Happy With You come da titolo è una gioiosa e saltellante ballata acustica, un altro genere di brani che nei dischi di Paul non manca (quasi) mai, Who Cares parte con una chitarra distorta, poi arriva una ritmica sostenuta ed un motivo diretto e piacevolissimo, un rock’n’roll di presa immediata e tra le più riuscite del CD; la bizzarra Fuh You (l’unica non prodotta da Kurstin, ma da Ryan Tedder) sembra una filastrocca pop, ha un arrangiamento molto moderno ma non artefatto, basato sul pianoforte: non è tipica di Paul ma si lascia ascoltare con piacere, grazie anche ad un refrain che si canticchia fin dal primo ascolto. Una chitarra acustica cristallina introduce Confidante, altro esempio tipico di come il nostro sia ancora in grado di costruire melodie semplici e piacevoli nello stesso tempo; People Want Peace è introdotta da un piano che sembra preso da Obladì-Obladà, poi entrano gli altri strumenti ed il brano si fa più serio, anche se è un gradino sotto i precedenti. Splendida per contro Hand In Hand, una scintillante ballata pianistica classica, con una leggera orchestrazione ed una linea melodica notevole, resa ancora più toccante da un assolo di flauto e dalla voce quasi fragile di Macca; di ottimo livello anche Dominoes, altra squisita pop song di classe e dal ritmo vivace, mentre Back In Brazil se la poteva anche risparmiare, in quanto è una sorta di samba-pop moderna dalla consistenza di una piuma, e pure un po’ irritante.

Il disco però si riprende subito con Do It Now, altro pezzo lento per voce, piano e poco altro (vorrei dire beatlesiano ma mi astengo), ma Ceasar Rock, seppur cantata con la tipica voce grintosa “da rocker” di Paul, è un po’ pasticciata. Despite Repeated Warnings, che dura sette minuti, è invece una rock ballad sontuosa, che inizia ancora pianistica per poi arricchirsi strumentalmente a poco a poco, ed è servita da un motivo limpido: ad un certo punto cambia ritmo e melodia e diventa un pop-rock chitarristico e solare di grande immediatezza, per tornare sul finale al tema iniziale.

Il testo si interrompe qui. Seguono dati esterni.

-- pv_equiv track=rewrite | github.com/Kek01101/ISA | binary_conversion.py | binary_to_hex2
-- ===== SOURCE A (Python) =====
-- def intLen(num):
--     count = 0
--     while num > 0:
--         num = num // 10
--         count += 1
--     return count
--
-- def numSep(num, a, l):
--     return (num // 10**(l-a-1))%10
--
-- def binary_to_denary(num):
--     denary = 0
--     l = intLen(num)
--     for a in range(l):
--         denary += 2**(l-a-1) * numSep(num, a, l)
--     return denary
--
-- letters = ["A", "B", "C", "D", "E", "F"]
--
-- def binary_to_hex2(byte):
--     hex = ""
--     byte = binary_to_denary(byte)
--     while byte != 0:
--         if byte%16 > 9:
--             hex += letters[byte%16-10]
--         else:
--             hex += str(byte%16)
--         byte = byte//16
--     return hex[::-1]
-- ===== SOURCE B (Python) =====
-- def _denary(b):
--     # value of b's decimal digits read as binary digits (Horner from the low end)
--     return 0 if b <= 0 else 2 * _denary(b // 10) + b % 10
--
-- def _hex(n):
--     # uppercase hex string, most significant digit first, '' for nonpositive n
--     return "" if n <= 0 else _hex(n // 16) + "0123456789ABCDEF"[n % 16]
--
-- def binary_to_hex2(byte):
--     return _hex(_denary(byte))
-- ===== Notes on version B (the rewrite author's own statement) =====
-- stated objective: simpler
-- what changed: Replaces the length-then-power positional sum (intLen plus a fresh power of ten per digit) by a single low-end Horner recursion on divmod-by-ten, and the hex while-loop with its letters list and final string reversal by a front-building recursion over a hex digit table, so no length computation, no powers and no reversal remain.
import Mathlib
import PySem

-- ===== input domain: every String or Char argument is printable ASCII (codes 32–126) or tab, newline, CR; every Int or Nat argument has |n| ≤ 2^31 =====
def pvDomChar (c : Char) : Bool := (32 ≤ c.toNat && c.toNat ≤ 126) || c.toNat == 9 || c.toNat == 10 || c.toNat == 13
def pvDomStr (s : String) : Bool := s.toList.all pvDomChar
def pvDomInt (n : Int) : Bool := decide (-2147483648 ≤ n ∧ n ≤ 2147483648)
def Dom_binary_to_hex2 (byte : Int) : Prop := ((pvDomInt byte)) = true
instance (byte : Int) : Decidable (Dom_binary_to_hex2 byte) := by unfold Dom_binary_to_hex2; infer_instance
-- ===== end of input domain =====

-- B replaces A's intLen/10**power positional sum and %16-loop-then-reverse by two
-- plain recursions (low-end Horner on decimal digits; front-building hex table lookup): simpler.


-- ===== PORT A =====
def intLen (num : Int) : Int :=
  -- while num > 0: num //= 10; count += 1
  if 0 < num then intLen (PySem.Int.floordiv num 10) + 1 else 0
termination_by num.toNat
decreasing_by
  rw [PySem.Int.floordiv_eq_ediv_of_pos (by omega : (0:Int) < 10)]; omega

-- numSep(num, a, l): 10**(l-a-1) is only reached with 0 ≤ l-a-1 (a ranges over range(l)),
-- where Int ^ (l-a-1).toNat is exact
def numSep (num a l : Int) : Int :=
  PySem.Int.mod (PySem.Int.floordiv num ((10:Int) ^ (l - a - 1).toNat)) 10

def binary_to_denary (num : Int) : Int :=
  let l := intLen num
  (PySem.List.pyRange 0 l 1).foldl
    (fun denary a => denary + (2:Int) ^ (l - a - 1).toNat * numSep num a l) 0

def lettersA : List (List Char) := [['A'], ['B'], ['C'], ['D'], ['E'], ['F']]

-- the while loop of binary_to_hex2, fuel = byte.toNat + 1 (enough: byte//16 < byte while 0 < byte;
-- the loop is only entered with byte = binary_to_denary … ≥ 0)
def hexWhileA : Nat → Int → List Char → List Char
  | 0, _, hex => hex
  | fuel + 1, byte, hex =>
    if byte ≠ 0 then
      hexWhileA fuel (PySem.Int.floordiv byte 16)
        (hex ++ (if PySem.Int.mod byte 16 > 9 then
                   PySem.List.pyGetD lettersA (PySem.Int.mod byte 16 - 10) []
                 else PySem.Int.toChars (PySem.Int.mod byte 16)))
    else hex

def binary_to_hex2 (byte : Int) : String :=
  let b := binary_to_denary byte
  -- hex[::-1] is List.reverse (PySem.Str.slice?_none_none_neg_one)
  String.ofList (hexWhileA (b.toNat + 1) b []).reverse

-- ===== PORT B =====
def denaryAlt (b : Int) : Int :=
  if b ≤ 0 then 0 else 2 * denaryAlt (PySem.Int.floordiv b 10) + PySem.Int.mod b 10
termination_by b.toNat
decreasing_by
  rw [PySem.Int.floordiv_eq_ediv_of_pos (by omega : (0:Int) < 10)]; omega

def hexTable : List Char :=
  ['0','1','2','3','4','5','6','7','8','9','A','B','C','D','E','F']

def hexAlt (n : Int) : List Char :=
  if n ≤ 0 then [] else hexAlt (PySem.Int.floordiv n 16) ++ [PySem.List.pyGetD hexTable (PySem.Int.mod n 16) ' ']
termination_by n.toNat
decreasing_by
  rw [PySem.Int.floordiv_eq_ediv_of_pos (by omega : (0:Int) < 16)]; omega

def binary_to_hex2_alt (byte : Int) : String :=
  String.ofList (hexAlt (denaryAlt byte))

-- ===== PRECONDITION & SPEC =====
def Spec_binary_to_hex2 (byte : Int) (out : String) : Prop := out = binary_to_hex2_alt byte
instance (byte : Int) (out : String) : Decidable (Spec_binary_to_hex2 byte out) := by unfold Spec_binary_to_hex2; infer_instance

-- ===== CLAIM (what is proved, stated in full; the proofs are below) =====
def Claim_equal_binary_to_hex2 : Prop := ∀ (byte : Int), Dom_binary_to_hex2 byte → Spec_binary_to_hex2 byte (binary_to_hex2 byte)

-- ===== LEMMAS AND PROOFS =====

theorem intLen_nonneg (num : Int) : 0 ≤ intLen num := by
  unfold intLen
  split
  · have := intLen_nonneg (PySem.Int.floordiv num 10); omega
  · omega
termination_by num.toNat
decreasing_by
  rw [PySem.Int.floordiv_eq_ediv_of_pos (by omega : (0:Int) < 10)]; omega

theorem denaryAlt_nonneg (b : Int) : 0 ≤ denaryAlt b := by
  unfold denaryAlt
  split
  · omega
  · have h1 := denaryAlt_nonneg (PySem.Int.floordiv b 10)
    have h2 := PySem.Int.mod_nonneg b (by omega : (0:Int) < 10)
    omega
termination_by b.toNat
decreasing_by
  rw [PySem.Int.floordiv_eq_ediv_of_pos (by omega : (0:Int) < 10)]; omega

-- the inner sum of binary_to_denary, with the length as an explicit Nat
def loopA (num : Int) (L : Nat) : Int :=
  (PySem.List.pyRange 0 (L : Int) 1).foldl
    (fun denary a => denary + (2:Int) ^ (((L : Int)) - a - 1).toNat * numSep num a (L : Int)) 0

theorem binary_to_denary_eq_loopA (num : Int) :
    binary_to_denary num = loopA num (intLen num).toNat := by
  have h := intLen_nonneg num
  unfold binary_to_denary loopA
  rw [Int.toNat_of_nonneg h]

theorem loopA_succ (num : Int) (L : Nat) :
    loopA num (L + 1) = 2 * loopA (PySem.Int.floordiv num 10) L + PySem.Int.mod num 10 := by
  unfold loopA
  have hsplit : PySem.List.pyRange 0 ((L : Int) + 1) 1
      = PySem.List.pyRange 0 (L : Int) 1 ++ [(L : Int)] :=
    PySem.List.pyRange_one_succ_right (by positivity)
  push_cast
  rw [hsplit, List.foldl_append]
  have hlast : ∀ s : Int,
      s + (2:Int) ^ (((L : Int) + 1) - (L : Int) - 1).toNat * numSep num (L : Int) ((L : Int) + 1)
        = s + PySem.Int.mod num 10 := by
    intro s
    simp [numSep, PySem.Int.floordiv]
  simp only [List.foldl_cons, List.foldl_nil, hlast]
  -- rewrite each term of the prefix sum
  have hterm : ∀ (acc : Int) (a : Int), a ∈ PySem.List.pyRange 0 (L : Int) 1 →
      acc + (2:Int) ^ (((L : Int) + 1) - a - 1).toNat * numSep num a ((L : Int) + 1)
        = acc + 2 * ((2:Int) ^ (((L : Int)) - a - 1).toNat * numSep (PySem.Int.floordiv num 10) a (L : Int)) := by
    intro acc a ha
    rw [PySem.List.mem_pyRange_one] at ha
    have hk : (((L : Int) + 1) - a - 1).toNat = ((L : Int) - a - 1).toNat + 1 := by omega
    have hsep : numSep num a ((L : Int) + 1) = numSep (PySem.Int.floordiv num 10) a (L : Int) := by
      unfold numSep
      congr 1
      have hpow : (10:Int) ^ ((((L:Int)+1) - a - 1).toNat) = 10 * (10:Int) ^ (((L:Int) - a - 1).toNat) := by
        rw [hk, pow_succ]; ring
      rw [hpow,
          PySem.Int.floordiv_eq_ediv_of_pos (by positivity : (0:Int) < 10 * (10:Int) ^ (((L:Int)) - a - 1).toNat),
          PySem.Int.floordiv_eq_ediv_of_pos (by omega : (0:Int) < 10),
          PySem.Int.floordiv_eq_ediv_of_pos (by positivity : (0:Int) < (10:Int) ^ (((L:Int)) - a - 1).toNat),
          Int.ediv_ediv_of_nonneg (by omega : (0:Int) ≤ 10)]
    rw [hsep, hk]
    ring
  rw [PySem.List.foldl_congr_mem (PySem.List.pyRange 0 (L : Int) 1)
        (fun denary a => denary + (2:Int) ^ (((L : Int) + 1) - a - 1).toNat * numSep num a ((L : Int) + 1))
        (fun denary a => denary + 2 * ((2:Int) ^ (((L : Int)) - a - 1).toNat * numSep (PySem.Int.floordiv num 10) a (L : Int)))
        0 hterm]
  -- pull the factor 2 out of the foldl
  have hfactor : ∀ (L' : List Int) (init : Int),
      L'.foldl (fun acc a => acc + 2 * ((2:Int) ^ (((L : Int)) - a - 1).toNat * numSep (PySem.Int.floordiv num 10) a (L : Int))) (2 * init)
        = 2 * L'.foldl (fun acc a => acc + (2:Int) ^ (((L : Int)) - a - 1).toNat * numSep (PySem.Int.floordiv num 10) a (L : Int)) init := by
    intro L' 
    induction L' with
    | nil => intro init; simp
    | cons x xs ih =>
      intro init
      simp only [List.foldl_cons]
      rw [← mul_add, ih]
  have hf := hfactor (PySem.List.pyRange 0 (L : Int) 1) 0
  simp only [mul_zero] at hf
  rw [hf]

theorem intLen_pos_step (num : Int) (h : 0 < num) :
    intLen num = intLen (PySem.Int.floordiv num 10) + 1 := by
  rw [intLen]; simp [h]

theorem denary_eq (num : Int) : binary_to_denary num = denaryAlt num := by
  by_cases h : num ≤ 0
  · have hl : intLen num = 0 := by rw [intLen, if_neg (by omega : ¬ 0 < num)]
    rw [binary_to_denary_eq_loopA, hl, denaryAlt, if_pos h]
    simp [loopA, PySem.List.pyRange_one_eq_nil]
  · have h' : 0 < num := by omega
    have ih := denary_eq (PySem.Int.floordiv num 10)
    have hstep := intLen_pos_step num h'
    have hnn := intLen_nonneg (PySem.Int.floordiv num 10)
    rw [binary_to_denary_eq_loopA, hstep]
    have htn : (intLen (PySem.Int.floordiv num 10) + 1).toNat
        = (intLen (PySem.Int.floordiv num 10)).toNat + 1 := by omega
    rw [htn, loopA_succ, ← binary_to_denary_eq_loopA, ih]
    conv_rhs => rw [denaryAlt]
    rw [if_neg h]
termination_by num.toNat
decreasing_by
  rw [PySem.Int.floordiv_eq_ediv_of_pos (by omega : (0:Int) < 10)]; omega

-- one hex digit: A's branch (letters list / str) = B's table lookup, for 0 ≤ d < 16
theorem digit_eq (d : Int) (h0 : 0 ≤ d) (h16 : d < 16) :
    (if d > 9 then PySem.List.pyGetD lettersA (d - 10) [] else PySem.Int.toChars d)
      = [PySem.List.pyGetD hexTable d ' '] := by
  interval_cases d <;> decide

theorem hexWhileA_eq (fuel : Nat) (n : Int) (acc : List Char)
    (hn : 0 ≤ n) (hf : n.toNat < fuel) :
    hexWhileA fuel n acc = acc ++ (hexAlt n).reverse := by
  match fuel with
  | fuel + 1 =>
    by_cases h : n = 0
    · subst h
      rw [hexWhileA, hexAlt]; simp
    · have hpos : 0 < n := by omega
      rw [hexWhileA]
      simp only [if_pos h]
      have hd0 : 0 ≤ PySem.Int.mod n 16 := PySem.Int.mod_nonneg n (by omega)
      have hd16 : PySem.Int.mod n 16 < 16 := PySem.Int.mod_lt n (by omega)
      have hq0 : 0 ≤ PySem.Int.floordiv n 16 := by
        rw [PySem.Int.floordiv_eq_ediv_of_pos (by omega : (0:Int) < 16)]; omega
      have hqlt : (PySem.Int.floordiv n 16).toNat < fuel := by
        rw [PySem.Int.floordiv_eq_ediv_of_pos (by omega : (0:Int) < 16)]; omega
      rw [hexWhileA_eq fuel _ _ hq0 hqlt]
      conv_rhs => rw [hexAlt]
      simp only [if_neg (by omega : ¬ n ≤ 0)]
      rw [digit_eq _ hd0 hd16]
      simp

theorem hex_eq (n : Int) (hn : 0 ≤ n) :
    (hexWhileA (n.toNat + 1) n []).reverse = hexAlt n := by
  rw [hexWhileA_eq (n.toNat + 1) n [] hn (by omega)]
  simp

-- ===== VERDICT (by name: the statement is the Claim_ definition above) =====
theorem binary_to_hex2_spec : Claim_equal_binary_to_hex2 := by
  intro byte _
  unfold Spec_binary_to_hex2
  simp only [binary_to_hex2, binary_to_hex2_alt]
  rw [denary_eq, hex_eq _ (denaryAlt_nonneg byte)]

Insieme a Hand In Hand, il brano più bello del CD. Un altro breve strumentale (Station II) porta alla conclusiva Hunt You Down/Naked/C-Link, un medley che parte come un rock’n’roll elettrico e potente (con fiati), prosegue come una pop song fluida ancora guidata dal piano e termina come una rock song lenta e dal suggestivo assolo di chitarra. Un buon ritorno quindi per Paul McCartney: Egypt Station, pur non essendo di certo paragonabile a Band On The Run (ma nemmeno a Tug Of War), è un bel disco, di quelli tra l’altro destinati a crescere ascolto dopo ascolto. Un CD che consente al Baronetto di vincere l’ideale duello tra Paul, anche perché rispetto a Simon il musicista britannico si è affidato a materiale nuovo di zecca.